For the Be star HIP 49934, an origin in IC2602/IC2391 was suggested within the context of BSS. We find this origin does not hold, and find a different cluster NGC 3532, which intersected the star’s motion 5 Myr ago. However, the age of the cluster has been determined to be 400 Myr (Bossini et al. 2019), which is higher than our cut-off age. In addition, it has been found to host white dwarfs (Prišegen et al. 2021), cooling times seem to be consistent with the isochrone age. According to its low space velocity the star is a walkaway. The BSS does seem to be more probable in this case, as supported by the high projected rotational velocity of 220 km s−1 (Balona & Ozuyar 2020) but the true cluster of origin is yet to be found.

6.1.11. HIP 57669

The Be star HIP 57669 was thought to originate in the Upper Scorpius region in the cluster IC 2602. Due to the age of the cluster, the flight time, and the high projected rotational velocity, the star was thought to be a BSS candidate, although no pulsar was traced back to it. The origin in IC 2602 was shown to not hold with new Gaia values (Neuhäuser et al. 2020a).

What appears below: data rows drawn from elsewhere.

-- pv_equiv track=rewrite | github.com/OhmXLLI/CrashHack | ctsv2.py | calcular_maior_ganho_consecutivo
-- ===== SOURCE A (Python) =====
-- def calcular_maior_ganho_consecutivo(percentuais, janela):
--     ganhos_consecutivos = 0
--     maior_ganho = 0
--     for i in range(-janela, 0):
--         if i < -len(percentuais):
--             break
--         if percentuais[i] > percentuais[i - 1]:  # Indica um ganho
--             ganhos_consecutivos += 1
--         else:
--             maior_ganho = max(maior_ganho, ganhos_consecutivos)
--             ganhos_consecutivos = 0
--     maior_ganho = max(maior_ganho, ganhos_consecutivos)
--     return maior_ganho
-- ===== SOURCE B (Python) =====
-- def calcular_maior_ganho_consecutivo(percentuais, janela):
--     n = len(percentuais)
--     if janela > n:
--         return 0
--     start = min(max(n - janela, 1), n)
--     # positions where the streak breaks, with sentinels at both ends;
--     # the answer is the largest gap between consecutive break positions
--     breaks = [start - 1] \
--         + [i for i in range(start, n) if percentuais[i] <= percentuais[i - 1]] \
--         + [n]
--     return max(b - a - 1 for a, b in zip(breaks, breaks[1:]))
-- ===== Notes on version B (the rewrite author's own statement) =====
-- stated objective: alternative
-- what changed: Instead of A's single pass with a running streak counter and best-so-far maximum, B lists the break positions in the window (indices where the value does not rise, with sentinels at both ends) and returns the largest gap between consecutive break positions minus one.
-- outside the precondition, e.g. on calcular_maior_ganho_consecutivo([1, 2, 3], 3): A raises IndexError, B returns 2
import Mathlib
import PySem

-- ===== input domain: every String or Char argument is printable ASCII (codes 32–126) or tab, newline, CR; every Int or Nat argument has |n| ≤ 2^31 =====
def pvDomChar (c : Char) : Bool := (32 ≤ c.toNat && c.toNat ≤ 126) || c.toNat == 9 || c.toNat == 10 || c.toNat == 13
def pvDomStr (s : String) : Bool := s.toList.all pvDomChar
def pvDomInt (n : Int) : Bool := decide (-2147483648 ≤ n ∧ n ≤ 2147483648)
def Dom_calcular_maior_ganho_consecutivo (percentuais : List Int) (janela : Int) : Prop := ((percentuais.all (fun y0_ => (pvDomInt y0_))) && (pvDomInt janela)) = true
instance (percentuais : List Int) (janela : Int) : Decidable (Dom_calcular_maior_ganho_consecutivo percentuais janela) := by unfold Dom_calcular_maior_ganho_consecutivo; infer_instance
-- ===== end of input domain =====

-- B replaces A's running streak-counter loop (with break) by a staged computation: list the
-- break positions inside the window (with sentinels), then return the largest gap between
-- consecutive break positions minus 1; same cost, a genuinely different decomposition.

-- ===== PORT A =====
-- the for-loop with break; `.getD 0` stands for IndexError, which Pre_ excludes
-- 'for i in range(-janela, 0)': k counts the remaining iterations, i is the current index
def pvALoop (percentuais : List Int) : Nat → Int → Int → Int → Int
  | 0, _, gc, mg => max mg gc
  | k + 1, i, gc, mg =>
    if i < -(percentuais.length : Int) then max mg gc
    else if (PySem.List.pyGet? percentuais i).getD 0 > (PySem.List.pyGet? percentuais (i - 1)).getD 0 then
      pvALoop percentuais k (i + 1) (gc + 1) mg
    else
      pvALoop percentuais k (i + 1) 0 (max mg gc)

def calcular_maior_ganho_consecutivo (percentuais : List Int) (janela : Int) : Int :=
  pvALoop percentuais (0 - -janela).toNat (-janela) 0 0

-- ===== PORT B =====
-- breaks = [start-1] + [i in range(start,n) with p[i] <= p[i-1]] + [n];
-- answer = max(b - a - 1 for a, b in zip(breaks, breaks[1:])).
-- breaks has >= 2 elements, so Python's max never sees an empty sequence; `.getD 0` is dead.
def calcular_maior_ganho_consecutivo_alt (percentuais : List Int) (janela : Int) : Int :=
  let n : Int := percentuais.length
  if janela > n then 0
  else
    let start : Int := min (max (n - janela) 1) n
    let breaks : List Int :=
      (start - 1) :: ((PySem.List.pyRange start n 1).filter
        (fun i => (PySem.List.pyGet? percentuais i).getD 0 ≤ (PySem.List.pyGet? percentuais (i - 1)).getD 0)) ++ [n]
    (PySem.List.max? ((breaks.zip (breaks.drop 1)).map (fun q => q.2 - q.1 - 1)) (fun x => x)).getD 0

-- ===== PRECONDITION & SPEC =====
-- Pre_ excludes exactly the inputs where A raises IndexError: janela == len(percentuais) >= 1
-- (there A reads percentuais[-len-1]); it excludes no input on which A returns.
def Pre_calcular_maior_ganho_consecutivo (percentuais : List Int) (janela : Int) : Prop :=
  ¬ (janela = (percentuais.length : Int) ∧ 1 ≤ janela)
instance (percentuais : List Int) (janela : Int) : Decidable (Pre_calcular_maior_ganho_consecutivo percentuais janela) := by unfold Pre_calcular_maior_ganho_consecutivo; infer_instance

def pvWitness_calcular_maior_ganho_consecutivo : List Int × Int := ([1, 3, 2, 4, 5], 3)

def Spec_calcular_maior_ganho_consecutivo (percentuais : List Int) (janela : Int) (out : Int) : Prop := out = calcular_maior_ganho_consecutivo_alt percentuais janela
instance (percentuais : List Int) (janela : Int) (out : Int) : Decidable (Spec_calcular_maior_ganho_consecutivo percentuais janela out) := by unfold Spec_calcular_maior_ganho_consecutivo; infer_instance

-- ===== CLAIM =====
def Claim_equal_calcular_maior_ganho_consecutivo : Prop := ∀ (percentuais : List Int) (janela : Int), Dom_calcular_maior_ganho_consecutivo percentuais janela → Pre_calcular_maior_ganho_consecutivo percentuais janela → Spec_calcular_maior_ganho_consecutivo percentuais janela (calcular_maior_ganho_consecutivo percentuais janela)

-- ===== LEMMAS AND PROOFS =====

-- gaps between consecutive break positions (previous break carried as accumulator)
def pvGaps : Int → List Int → List Int
  | _, [] => []
  | a, b :: t => (b - a - 1) :: pvGaps b t

theorem pvZip_gaps (a : Int) (bs : List Int) :
    (((a :: bs).zip bs).map (fun q => q.2 - q.1 - 1)) = pvGaps a bs := by
  induction bs generalizing a with
  | nil => rfl
  | cons b t ih => simp only [List.zip_cons_cons, List.map_cons, ih, pvGaps]

-- abstract A-side fold over the boolean gain sequence
def pvAf : List Bool → Int → Int → Int
  | [], gc, mg => max mg gc
  | true :: t, gc, mg => pvAf t (gc + 1) mg
  | false :: t, gc, mg => pvAf t 0 (max mg gc)

-- A's loop, on indices strictly inside the negative range, is pvAf on the gain sequence
theorem pvALoop_eq_pvAf (p : List Int) : ∀ (k : Nat) (i : Int),
    (∀ j : Int, i ≤ j → j < i + k → -(p.length : Int) < j) → ∀ gc mg : Int,
    pvALoop p k i gc mg =
      pvAf ((PySem.List.pyRange i (i + k) 1).map
        (fun i => decide ((PySem.List.pyGet? p i).getD 0 > (PySem.List.pyGet? p (i - 1)).getD 0))) gc mg := by
  intro k
  induction k with
  | zero =>
    intro i _ gc mg
    rw [PySem.List.pyRange_one_eq_nil (by omega)]
    simp [pvALoop, pvAf]
  | succ k ih =>
    intro i h gc mg
    rw [PySem.List.pyRange_one_cons (by omega)]
    have hi : ¬ i < -(p.length : Int) := by have := h i le_rfl (by omega); omega
    have hrest : ∀ j : Int, i + 1 ≤ j → j < (i + 1) + k → -(p.length : Int) < j := by
      intro j h1 h2; exact h j (by omega) (by push_cast; omega)
    by_cases hc : (PySem.List.pyGet? p i).getD 0 > (PySem.List.pyGet? p (i - 1)).getD 0
    · simp only [pvALoop, if_neg hi, if_pos hc, List.map_cons, pvAf, decide_eq_true hc]
      rw [show i + ((k : Nat) + 1 : Nat) = (i + 1) + k by push_cast; omega]
      exact ih (i + 1) hrest (gc + 1) mg
    · simp only [pvALoop, if_neg hi, if_neg hc, List.map_cons, pvAf, decide_eq_false hc]
      rw [show i + ((k : Nat) + 1 : Nat) = (i + 1) + k by push_cast; omega]
      exact ih (i + 1) hrest 0 (max mg gc)

-- THE KEY LEMMA: folding max over the break gaps equals pvAf over the gain sequence
theorem pvGaps_eq_pvAf (p : List Int) : ∀ (k : Nat) (i a mg : Int), a < i →
    (pvGaps a (((PySem.List.pyRange i (i + k) 1).filter
        (fun j => (PySem.List.pyGet? p j).getD 0 ≤ (PySem.List.pyGet? p (j - 1)).getD 0)) ++ [i + k])).foldl max mg
      = pvAf ((PySem.List.pyRange i (i + k) 1).map
          (fun j => decide ((PySem.List.pyGet? p j).getD 0 > (PySem.List.pyGet? p (j - 1)).getD 0))) (i - a - 1) mg := by
  intro k
  induction k with
  | zero =>
    intro i a mg ha
    rw [PySem.List.pyRange_one_eq_nil (by omega)]
    simp [pvGaps, pvAf]
  | succ k ih =>
    intro i a mg ha
    rw [PySem.List.pyRange_one_cons (by omega)]
    rw [show i + ((k : Nat) + 1 : Nat) = (i + 1) + k by push_cast; omega]
    by_cases hc : (PySem.List.pyGet? p i).getD 0 > (PySem.List.pyGet? p (i - 1)).getD 0
    · have hf : ¬ ((PySem.List.pyGet? p i).getD 0 ≤ (PySem.List.pyGet? p (i - 1)).getD 0) := by omega
      simp only [List.filter_cons, decide_eq_false hf, List.map_cons, decide_eq_true hc,
        Bool.false_eq_true, if_false, pvAf]
      rw [show i - a - 1 + 1 = (i + 1) - a - 1 by omega] at *
      exact (by rw [ih (i + 1) a mg (by omega)])
    · have hf : (PySem.List.pyGet? p i).getD 0 ≤ (PySem.List.pyGet? p (i - 1)).getD 0 := by omega
      simp only [List.filter_cons, decide_eq_true hf, List.map_cons, decide_eq_false hc, if_true,
        pvAf, List.cons_append, pvGaps, List.foldl_cons]
      rw [ih (i + 1) i (max mg (i - a - 1)) (by omega)]
      norm_num

-- the first gap is nonnegative, so Python's max (no initial value) equals foldl max 0
theorem pvMaxD_eq_foldl (x : Int) (t : List Int) (hx : 0 ≤ x) :
    (PySem.List.max? (x :: t) (fun y => y)).getD 0 = (x :: t).foldl max 0 := by
  rw [PySem.List.max?_id_cons]
  simp [List.foldl_cons, max_eq_right hx]

-- negative index shift: xs[i] = xs[i + len] for -len ≤ i < 0
theorem pvGet_shift (p : List Int) (i : Int) (h1 : -(p.length : Int) ≤ i) (h2 : i < 0) :
    PySem.List.pyGet? p i = PySem.List.pyGet? p (i + (p.length : Int)) := by
  unfold PySem.List.pyGet? PySem.List.pyIdx?
  have h0 : ¬ 0 ≤ i := by omega
  have h3 : 0 ≤ i + (p.length : Int) := by omega
  have h4 : i + (p.length : Int) < (p.length : Int) := by omega
  rw [if_neg h0, if_pos h1, if_pos h3, if_pos h4]
  simp only [Option.bind_some]
  congr 1
  omega

theorem calcular_maior_ganho_consecutivo_spec : Claim_equal_calcular_maior_ganho_consecutivo := by
  intro p j _ hpre
  unfold Pre_calcular_maior_ganho_consecutivo at hpre
  unfold Spec_calcular_maior_ganho_consecutivo
  simp only [calcular_maior_ganho_consecutivo, calcular_maior_ganho_consecutivo_alt]
  by_cases hjn : j > (p.length : Int)
  · -- A breaks at once; B's guard returns 0
    rw [if_pos hjn]
    obtain ⟨m, hm⟩ : ∃ m : Nat, (0 - -j).toNat = m + 1 := ⟨(0 - -j).toNat - 1, by omega⟩
    rw [hm]
    simp only [pvALoop]
    rw [if_pos (by omega)]
    simp
  · rw [if_neg hjn]
    by_cases hj0 : j ≤ 0
    · -- both window ranges are empty
      rw [show (0 - -j).toNat = 0 by omega]
      by_cases hn0 : (p.length : Int) = 0
      · rw [show min (max ((p.length : Int) - j) 1) (p.length : Int) = 0 by omega]
        rw [PySem.List.pyRange_one_eq_nil (by omega)]
        simp only [List.filter_nil, pvALoop]
        simp [List.zip_cons_cons, PySem.List.max?_id_cons]
        omega
      · rw [show min (max ((p.length : Int) - j) 1) (p.length : Int) = (p.length : Int) by omega]
        rw [PySem.List.pyRange_one_eq_nil (by omega)]
        simp only [List.filter_nil, pvALoop]
        simp [List.zip_cons_cons, PySem.List.max?_id_cons]
    · -- main case: 0 < j < len
      have hjlt : j < (p.length : Int) := by omega
      rw [show min (max ((p.length : Int) - j) 1) (p.length : Int) = (p.length : Int) - j by omega]
      rw [pvALoop_eq_pvAf p _ (-j) (by intro i h1 h2; omega)]
      rw [show -j + ((0 - -j).toNat : Int) = 0 by omega]
      -- shift the gain sequence from negative to positive indices
      have hgains :
          (PySem.List.pyRange (-j) 0 1).map
              (fun i => decide ((PySem.List.pyGet? p i).getD 0 > (PySem.List.pyGet? p (i - 1)).getD 0)) =
            (PySem.List.pyRange ((p.length : Int) - j) (p.length : Int) 1).map
              (fun i => decide ((PySem.List.pyGet? p i).getD 0 > (PySem.List.pyGet? p (i - 1)).getD 0)) := by
        rw [PySem.List.pyRange_one, PySem.List.pyRange_one]
        have ht : (0 - -j).toNat = ((p.length : Int) - ((p.length : Int) - j)).toNat := by omega
        rw [ht, List.map_map, List.map_map]
        refine List.map_congr_left ?_
        intro k hk
        rw [List.mem_range] at hk
        have hk' : (k : Int) < j := by omega
        simp only [Function.comp]
        have e1 : PySem.List.pyGet? p (-j + (k : Int)) =
            PySem.List.pyGet? p ((p.length : Int) - j + (k : Int)) := by
          rw [pvGet_shift p _ (by omega) (by omega)]; ring_nf
        have e2 : PySem.List.pyGet? p (-j + (k : Int) - 1) =
            PySem.List.pyGet? p ((p.length : Int) - j + (k : Int) - 1) := by
          rw [pvGet_shift p _ (by omega) (by omega)]; ring_nf
        rw [e1, e2]
      rw [hgains]
      -- B's side: zip/max? → pvGaps/foldl → pvAf
      rw [List.cons_append, List.drop_succ_cons, List.drop_zero, pvZip_gaps]
      have hkey := pvGaps_eq_pvAf p ((p.length : Int) - ((p.length : Int) - j)).toNat
        ((p.length : Int) - j) ((p.length : Int) - j - 1) 0 (by omega)
      rw [show ((p.length : Int) - j) + ((((p.length : Int) - ((p.length : Int) - j)).toNat : Int))
            = (p.length : Int) by omega] at hkey
      rw [show ((p.length : Int) - j) - ((p.length : Int) - j - 1) - 1 = 0 by omega] at hkey
      obtain ⟨x, t, hxt⟩ : ∃ x t, (((PySem.List.pyRange ((p.length : Int) - j) (p.length : Int) 1).filter
          (fun i => (PySem.List.pyGet? p i).getD 0 ≤ (PySem.List.pyGet? p (i - 1)).getD 0)) ++ [(p.length : Int)]) = x :: t := by
        rcases h : ((PySem.List.pyRange ((p.length : Int) - j) (p.length : Int) 1).filter
          (fun i => (PySem.List.pyGet? p i).getD 0 ≤ (PySem.List.pyGet? p (i - 1)).getD 0)) ++ [(p.length : Int)] with _ | ⟨x, t⟩
        · exact absurd h (by simp)
        · exact ⟨x, t, rfl⟩
      have hx0 : (p.length : Int) - j ≤ x := by
        rcases heq : ((PySem.List.pyRange ((p.length : Int) - j) (p.length : Int) 1).filter
            (fun i => (PySem.List.pyGet? p i).getD 0 ≤ (PySem.List.pyGet? p (i - 1)).getD 0)) with _ | ⟨y, s⟩
        · rw [heq] at hxt; simp at hxt; omega
        · rw [heq] at hxt
          simp only [List.cons_append, List.cons.injEq] at hxt
          have hy : y ∈ PySem.List.pyRange ((p.length : Int) - j) (p.length : Int) 1 :=
            List.mem_of_mem_filter (heq ▸ List.mem_cons_self)
          rw [PySem.List.mem_pyRange_one] at hy
          omega
      rw [hxt, pvGaps]
      rw [pvMaxD_eq_foldl _ _ (by omega)]
      rw [hxt, pvGaps] at hkey
      exact hkey.symm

We now find that its path crossed with the young moving group η Cha in the Chameleon star forming region 4–5 Myr ago. HIP 57669 travels slowly away from η Cha (20 km s−1), which makes it a walkaway from that cluster. The age of the cluster is 11 ± 3 Myr (Dickson-Vandervelde et al. 2021; Bell et al. 2015), suggesting that the origin could indeed be a BSS origin. This would mean it was originally a triple system as Chini et al. (2012) found that HIP 57669 is a spectroscopic binary.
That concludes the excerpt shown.